Author: Michael Mark

Matthew 17:1-13

Key Verse: Matthew 17:2

“There he was transfigured before them.  His face shone like the sun, and his clothes became as white as the light.”

Last week we heard Peter make a stunning confession about the Lord Jesus Christ.  When Jesus asked his disciples, “But what about you, who do you say I am?”  Peter answered “You are the Messiah, the Son of the living God.”  Peter did not hesitate, he did not stutter, but looking Jesus straight in the eye he told him, “You are the Messiah, the Son of the living God.”  He declared Jesus as the chosen One of God, THE One whom God had chosen to be the eternal king over the kingdom of God.  It was after this confession that Jesus began to explain to his disciples that he had to go to Jerusalem and suffer many things at the hands of the elders, the chief priests and teachers of the law, and that he must be killed and on the third day be raised to life.  The disciples had a really hard time to understand this.  Eternal king … death … what? How? Why?  In today’s passage, Jesus will show them a glimpse of his glory to prove that he is truly the Messiah, the Son of the living God, and that he did indeed come to die, and we will learn why.

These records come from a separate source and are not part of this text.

-- pv_equiv track=rewrite | github.com/TaterTotterson/Tater_Shop | cores/ai_task_core.py | _ai_tasks_kernel_token_set
-- ===== SOURCE A (Python) =====
-- from typing import Any, Dict, List, Optional, Tuple
--
-- def _ai_tasks_kernel_token_set(raw_text: Any) -> set[str]:
--     text = str(raw_text or "").strip().lower()
--     if not text:
--         return set()
--     tokens: List[str] = []
--     current: List[str] = []
--     for ch in text:
--         if ch.isalnum():
--             current.append(ch)
--             continue
--         if current:
--             tokens.append("".join(current))
--             current = []
--     if current:
--         tokens.append("".join(current))
--     return set(tokens)
-- ===== SOURCE B (Python) =====
-- from typing import Any
--
--
-- def _ai_tasks_kernel_token_set(raw_text: Any) -> set[str]:
--     text = str(raw_text or "").strip().lower()
--     masked = "".join(ch if ch.isalnum() else " " for ch in text)
--     return set(masked.split())
-- ===== Notes on version B (the rewrite author's own statement) =====
-- stated objective: idiomatic
-- what changed: Replaced the character-by-character buffer state machine (explicit current/tokens accumulators with boundary flushes) by a mask-then-split decomposition: non-alnum chars become spaces and str.split() does the tokenizing.
import Mathlib
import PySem

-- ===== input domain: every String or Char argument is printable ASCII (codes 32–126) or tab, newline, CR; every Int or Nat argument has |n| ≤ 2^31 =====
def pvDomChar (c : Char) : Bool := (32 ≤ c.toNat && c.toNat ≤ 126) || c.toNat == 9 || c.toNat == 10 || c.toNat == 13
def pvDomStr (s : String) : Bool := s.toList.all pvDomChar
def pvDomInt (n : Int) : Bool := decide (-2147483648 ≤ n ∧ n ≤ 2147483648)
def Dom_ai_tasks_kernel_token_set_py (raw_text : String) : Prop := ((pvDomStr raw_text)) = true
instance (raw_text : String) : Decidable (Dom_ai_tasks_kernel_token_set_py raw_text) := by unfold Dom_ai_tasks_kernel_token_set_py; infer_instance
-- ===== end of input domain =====

-- B replaces A's character-by-character buffer state machine by mask-then-split
-- (non-alnum chars become spaces, then str.split() tokenizes); objective: more idiomatic.

-- ===== PORT A =====
-- one loop step of A's for-loop: state = (tokens, current)
def tsStep (st : List String × List Char) (ch : Char) : List String × List Char :=
  if PySem.Chars.isalnum ch then (st.1, st.2 ++ [ch])
  else if st.2 ≠ [] then (st.1 ++ [String.ofList st.2], [])
  else st

-- the flush after the loop ('if current: tokens.append(...)')
def tsFinish (st : List String × List Char) : List String :=
  if st.2 ≠ [] then st.1 ++ [String.ofList st.2] else st.1

def ai_tasks_kernel_token_set_py (raw_text : String) : List String :=
  -- str(raw_text or "") on a str argument is the identity (falsy str = "")
  let text := PySem.Str.lower (PySem.Str.strip raw_text)
  if text = "" then []
  else PySem.Set.ofList (tsFinish (text.toList.foldl tsStep ([], [])))

-- ===== PORT B =====
def ai_tasks_kernel_token_set_py_alt (raw_text : String) : List String :=
  let text := PySem.Str.lower (PySem.Str.strip raw_text)
  let masked := String.ofList (text.toList.map (fun ch => if PySem.Chars.isalnum ch then ch else ' '))
  PySem.Set.ofList (PySem.Str.split₀ masked)

-- ===== PRECONDITION & SPEC =====
def Spec_ai_tasks_kernel_token_set_py (raw_text : String) (out : List String) : Prop := out = ai_tasks_kernel_token_set_py_alt raw_text
instance (raw_text : String) (out : List String) : Decidable (Spec_ai_tasks_kernel_token_set_py raw_text out) := by unfold Spec_ai_tasks_kernel_token_set_py; infer_instance

-- ===== CLAIM (what is proved, stated in full; the proofs are below) =====
def Claim_equal_ai_tasks_kernel_token_set_py : Prop := ∀ (raw_text : String), Dom_ai_tasks_kernel_token_set_py raw_text → Spec_ai_tasks_kernel_token_set_py raw_text (ai_tasks_kernel_token_set_py raw_text)

-- ===== LEMMAS AND PROOFS =====

theorem isalnum_not_isspace (c : Char) (h : PySem.Chars.isalnum c = true) :
    PySem.Chars.isspace c = false := by
  simp only [PySem.Chars.isalnum, PySem.Chars.isalpha, PySem.Chars.isupper, PySem.Chars.islower,
    PySem.Chars.isdigit, Bool.or_eq_true, Bool.and_eq_true, decide_eq_true_eq, Char.le_def] at h
  simp only [PySem.Chars.isspace, Bool.or_eq_false_iff, Bool.and_eq_false_iff,
    decide_eq_false_iff_not, Char.toNat]
  rcases h with (⟨h1, h2⟩ | ⟨h1, h2⟩) | ⟨h1, h2⟩ <;>
    rw [UInt32.le_iff_toNat_le] at h1 h2 <;>
    [(have a1 : (65:Nat) ≤ c.val.toNat := h1; have a2 : c.val.toNat ≤ 90 := h2);
     (have a1 : (97:Nat) ≤ c.val.toNat := h1; have a2 : c.val.toNat ≤ 122 := h2);
     (have a1 : (48:Nat) ≤ c.val.toNat := h1; have a2 : c.val.toNat ≤ 57 := h2)] <;>
    omega

theorem isspace_space : PySem.Chars.isspace ' ' = true := by decide

-- the accumulator of Chars.split₀.go only collects finished words in reverse
theorem go_acc (s cur : List Char) (acc : List (List Char)) :
    PySem.Chars.split₀.go s cur acc = acc.reverse ++ PySem.Chars.split₀.go s cur [] := by
  induction s generalizing cur acc with
  | nil =>
    simp only [PySem.Chars.split₀.go]
    by_cases h : cur.isEmpty
    · simp [h]
    · simp [h]
  | cons c rest ih =>
    simp only [PySem.Chars.split₀.go]
    by_cases hs : PySem.Chars.isspace c
    · by_cases hc : cur.isEmpty
      · simp only [hs, hc, if_true]
        exact ih [] acc
      · simp only [hs, hc, if_true]
        rw [ih [] (cur.reverse :: acc), ih [] [cur.reverse]]
        simp
    · simp only [hs]
      exact ih (c :: cur) acc

-- A's loop + final flush computes exactly split₀ of the masked characters
theorem loop_eq_go (cs : List Char) (tokens : List String) (cur : List Char) :
    tsFinish (cs.foldl tsStep (tokens, cur)) =
    tokens ++ (PySem.Chars.split₀.go
        (cs.map (fun ch => if PySem.Chars.isalnum ch then ch else ' '))
        cur.reverse []).map String.ofList := by
  induction cs generalizing tokens cur with
  | nil =>
    simp only [List.foldl_nil, List.map_nil, PySem.Chars.split₀.go, tsFinish]
    by_cases h : cur = []
    · simp [h]
    · simp [h, List.isEmpty_eq_false_iff.mpr (by simpa using h : cur.reverse ≠ [])]
  | cons c rest ih =>
    simp only [List.foldl_cons, List.map_cons]
    cases ha : PySem.Chars.isalnum c with
    | true =>
      have hns := isalnum_not_isspace c ha
      simp only [tsStep, ha, if_true]
      rw [ih tokens (cur ++ [c])]
      simp only [PySem.Chars.split₀.go, hns]
      simp
    | false =>
      by_cases hc : cur = []
      · subst hc
        simp only [tsStep, ha, Bool.false_eq_true, if_false, ne_eq, not_true_eq_false,
          List.reverse_nil]
        rw [ih tokens []]
        simp [PySem.Chars.split₀.go, isspace_space]
      · simp only [tsStep, ha, Bool.false_eq_true, if_false, ne_eq, hc, not_false_eq_true, if_true]
        rw [ih (tokens ++ [String.ofList cur]) []]
        simp only [PySem.Chars.split₀.go, isspace_space, if_true,
          List.isEmpty_eq_false_iff.mpr (by simpa using hc : cur.reverse ≠ []), Bool.false_eq_true,
          if_false, List.reverse_reverse]
        rw [go_acc _ [] [cur]]
        simp

-- ===== VERDICT (by name: the statement is the Claim_ definition above) =====
theorem ai_tasks_kernel_token_set_py_spec : Claim_equal_ai_tasks_kernel_token_set_py := by
  intro raw_text _
  unfold Spec_ai_tasks_kernel_token_set_py
  simp only [ai_tasks_kernel_token_set_py, ai_tasks_kernel_token_set_py_alt]
  by_cases h : PySem.Str.lower (PySem.Str.strip raw_text) = ""
  · rw [if_pos h, h]
    rfl
  · rw [if_neg h]
    have key := loop_eq_go (PySem.Str.lower (PySem.Str.strip raw_text)).toList [] []
    simp only [List.reverse_nil, List.nil_append] at key
    rw [key, PySem.Str.split₀]
    simp only [String.toList_ofList]
    rfl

Look at v.1, “After six days Jesus took with him Peter, James and John the brother of James, and led them up a high mountain by themselves.”  These were about 6 days began when Jesus started talking about his upcoming suffering and death.  As the disciples were trying to grasp the meaning of it, he continued to teach them over the 6 days.  Now, he led only 3 out of the twelve disciples up a high mountain.  This mountain was probably Mount Hermon, which is the tallest mountain in the modern day country of Syria, just north of Israel.  It may have taken a few hours, or a day’s journey to go up one of the mountains.  I’m not sure if they went up the tallest peak.  Now why did Jesus only take the three: Peter, James and John?  We trust that Jesus is wise and had good reasons for only taking a few.  One was, he still had to go to the cross and suffer – it would not be good to show his glory to many people at this time.  Another reason may be that the other disciples may not have been ready.  They would not see now, but eventually they will know.  In taking them up the mountain, Jesus may have had in mind to show them a glimpse of his glory to strengthen their faith.  He wanted them to witness his glory, and eventually to become witnesses to his glory.  Notice that he did not take one disciple, but he took three.  God’s law requires a matter be established by two or three witnesses (Lev 19:15), so these three would confirm the truth of this event to everyone else, even the rest of the world.  In fact, in 1 Peter 1:16-18 he testifies to this, and John references this fact in his letter and his gospel.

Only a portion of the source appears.